Closed spleonard1 closed 6 years ago
Can you check the brew installs of other programs, particularly cd-hit? This seems similar to an issue reported by someone else (see https://github.com/ryanmelnyk/PyParanoid/issues/2)
Oh! Yes my cd-hit installation was bad, I reinstalled manually. It still wasn't working, so I tried turning off MP since I figured it was silently failing.

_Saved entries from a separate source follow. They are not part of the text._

-- pv_equiv track=rewrite | github.com/tpvt99/cs5234_cache | src/simple_cache_sim/Simulator.py | _get_flat_idx
-- ===== SOURCE A (Python) =====
-- from typing import Optional, Tuple, Any
--
-- def _get_flat_idx(idx: Tuple[int, ...], dimension: Tuple[int, ...]):
--     p = 1
--     idx_flat = 0
--     for i, d in zip(reversed(idx), reversed(dimension)):
--         assert 0 <= i < d, "Index must be at least 0 and less than dimension size"
--         idx_flat += i * p
--         p *= d
--     return idx_flat
-- ===== SOURCE B (Python) =====
-- def _get_flat_idx(idx, dimension):
--     # Different decomposition: trim the longer tuple's unused prefix (the zip of
--     # the reversals is right-aligned), then recurse front-to-back with Horner's rule.
--     n = min(len(idx), len(dimension))
--     def horner(ii, dd, acc):
--         if not ii:
--             return acc
--         i, d = ii[0], dd[0]
--         assert 0 <= i < d, "Index must be at least 0 and less than dimension size"
--         return horner(ii[1:], dd[1:], acc * d + i)
--     return horner(idx[len(idx) - n:], dimension[len(dimension) - n:], 0)
-- ===== Notes on version B (the rewrite author's own statement) =====
-- stated objective: alternative
-- what changed: Instead of A's single reversed-zip loop carrying a growing place-value multiplier p, B first trims the longer tuple's unused prefix so the lists are aligned, then recurses front-to-back over the two suffixes with Horner's rule acc = acc*d + i (no multiplier state, recursion instead of a fold over a reversed zip).
import Mathlib
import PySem

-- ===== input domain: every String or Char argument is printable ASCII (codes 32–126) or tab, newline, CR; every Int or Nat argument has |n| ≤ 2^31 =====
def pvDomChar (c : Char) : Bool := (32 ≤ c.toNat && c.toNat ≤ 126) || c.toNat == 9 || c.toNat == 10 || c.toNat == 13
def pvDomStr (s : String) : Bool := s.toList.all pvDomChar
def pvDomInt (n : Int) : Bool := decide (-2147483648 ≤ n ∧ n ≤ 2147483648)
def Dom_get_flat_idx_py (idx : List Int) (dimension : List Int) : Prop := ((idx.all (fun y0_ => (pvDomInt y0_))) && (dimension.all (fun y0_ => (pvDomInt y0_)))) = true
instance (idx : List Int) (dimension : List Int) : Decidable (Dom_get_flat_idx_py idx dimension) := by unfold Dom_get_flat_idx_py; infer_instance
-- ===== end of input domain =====

-- B trims the longer list's unused prefix and recurses front-to-back with Horner's rule
-- (no place-value multiplier), instead of A's reversed-zip fold; equal wherever A's asserts pass.

-- ===== PORT A =====
def get_flat_idx_py (idx : List Int) (dimension : List Int) : Int :=
  ((idx.reverse.zip dimension.reverse).foldl
    (fun (s : Int × Int) (pd : Int × Int) => (s.1 * pd.2, s.2 + pd.1 * s.1)) (1, 0)).2

-- ===== PORT B =====
-- Source B's inner recursive helper `horner`: front-to-back Horner accumulation.
def pvHorner : List Int → List Int → Int → Int
  | i :: ii, d :: dd, acc => pvHorner ii dd (acc * d + i)
  | _, _, acc => acc

def get_flat_idx_py_alt (idx : List Int) (dimension : List Int) : Int :=
  let n := min idx.length dimension.length
  pvHorner (idx.drop (idx.length - n)) (dimension.drop (dimension.length - n)) 0

-- ===== PRECONDITION & SPEC =====
-- Pre_ excludes exactly the inputs where A's assert fails (AssertionError): every right-aligned pair must satisfy 0 <= i < d.
def Pre_get_flat_idx_py (idx : List Int) (dimension : List Int) : Prop :=
  ∀ pd ∈ idx.reverse.zip dimension.reverse, 0 ≤ pd.1 ∧ pd.1 < pd.2
instance (idx : List Int) (dimension : List Int) : Decidable (Pre_get_flat_idx_py idx dimension) := by unfold Pre_get_flat_idx_py; infer_instance
def pvWitness_get_flat_idx_py : List Int × List Int := ([1, 2], [3, 4])

def Spec_get_flat_idx_py (idx : List Int) (dimension : List Int) (out : Int) : Prop := out = get_flat_idx_py_alt idx dimension
instance (idx : List Int) (dimension : List Int) (out : Int) : Decidable (Spec_get_flat_idx_py idx dimension out) := by unfold Spec_get_flat_idx_py; infer_instance

-- ===== CLAIM =====
def Claim_equal_get_flat_idx_py : Prop := ∀ (idx : List Int) (dimension : List Int), Dom_get_flat_idx_py idx dimension → Pre_get_flat_idx_py idx dimension → Spec_get_flat_idx_py idx dimension (get_flat_idx_py idx dimension)

-- ===== LEMMAS AND PROOFS =====

-- A's fold, started from any (p, f), is f + p * (Horner over the reversed pair list).
theorem pv_fold_horner (l : List (Int × Int)) (p f : Int) :
    (l.foldl (fun (s : Int × Int) (pd : Int × Int) => (s.1 * pd.2, s.2 + pd.1 * s.1)) (p, f)).2
      = f + p * (l.reverse.foldl (fun (acc : Int) (pd : Int × Int) => acc * pd.2 + pd.1) 0) := by
  induction l generalizing p f with
  | nil => simp
  | cons pd t ih =>
      simp only [List.foldl_cons, List.reverse_cons, List.foldl_append, List.foldl_cons,
        List.foldl_nil, ih]
      ring

-- pvHorner is the Horner fold over the zip of its two lists.
theorem pvHorner_eq_foldl (ii dd : List Int) (acc : Int) :
    pvHorner ii dd acc
      = (ii.zip dd).foldl (fun (acc : Int) (pd : Int × Int) => acc * pd.2 + pd.1) acc := by
  induction ii generalizing dd acc with
  | nil => simp [pvHorner]
  | cons i t ih =>
      cases dd with
      | nil => simp [pvHorner]
      | cons d dd => simp [pvHorner, ih]

-- Equal-length reversal lemma for zip.
theorem pv_zip_reverse (a b : List Int) (h : a.length = b.length) :
    a.reverse.zip b.reverse = (a.zip b).reverse := by
  induction a generalizing b with
  | nil => cases b <;> simp_all
  | cons x xs ih =>
      cases b with
      | nil => simp_all
      | cons y ys =>
          simp only [List.length_cons, Nat.succ.injEq] at h
          simp only [List.reverse_cons]
          rw [List.zip_append (by simp [h]), ih ys h]
          simp

-- The reversed zip of the reversals is the zip of the right-aligned suffixes.
theorem pv_zip_rev_rev (a b : List Int) :
    (a.reverse.zip b.reverse).reverse
      = (a.drop (a.length - min a.length b.length)).zip
        (b.drop (b.length - min a.length b.length)) := by
  set n := min a.length b.length with hn
  have ha := (List.take_append_drop (a.length - n) a).symm
  have hb := (List.take_append_drop (b.length - n) b).symm
  have hla : (a.drop (a.length - n)).length = n := by simp [hn]; omega
  have hlb : (b.drop (b.length - n)).length = n := by simp [hn]; omega
  have hone : a.length - n = 0 ∨ b.length - n = 0 := by omega
  conv_lhs => rw [ha, hb]
  rw [List.reverse_append, List.reverse_append,
      List.zip_append (by simp [hla, hlb]),
      pv_zip_reverse _ _ (by omega)]
  have hzero : (a.take (a.length - n)).reverse.zip (b.take (b.length - n)).reverse = [] := by
    rcases hone with h0 | h0 <;> simp [h0]
  simp [hzero]

-- ===== VERDICT =====
theorem get_flat_idx_py_spec : Claim_equal_get_flat_idx_py := by
  intro idx dimension _ _
  unfold Spec_get_flat_idx_py get_flat_idx_py get_flat_idx_py_alt
  rw [pv_fold_horner, pvHorner_eq_foldl, ← pv_zip_rev_rev]
  ring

In sequential mode I repeatedly got this error:
Sequential mode...
Traceback (most recent call last):
File "/usr/local/bin/BuildGroups.py", line 551, in <module>
main()
File "/usr/local/bin/BuildGroups.py", line 531, in main
cdhit_seqs()
File "/usr/local/bin/BuildGroups.py", line 330, in cdhit_seqs
CDHIT_RUN(f)
File "/usr/local/bin/BuildGroups.py", line 340, in CDHIT_RUN
proc = subprocess.Popen(cmds.split(),stdout=FNULL,stderr=FNULL)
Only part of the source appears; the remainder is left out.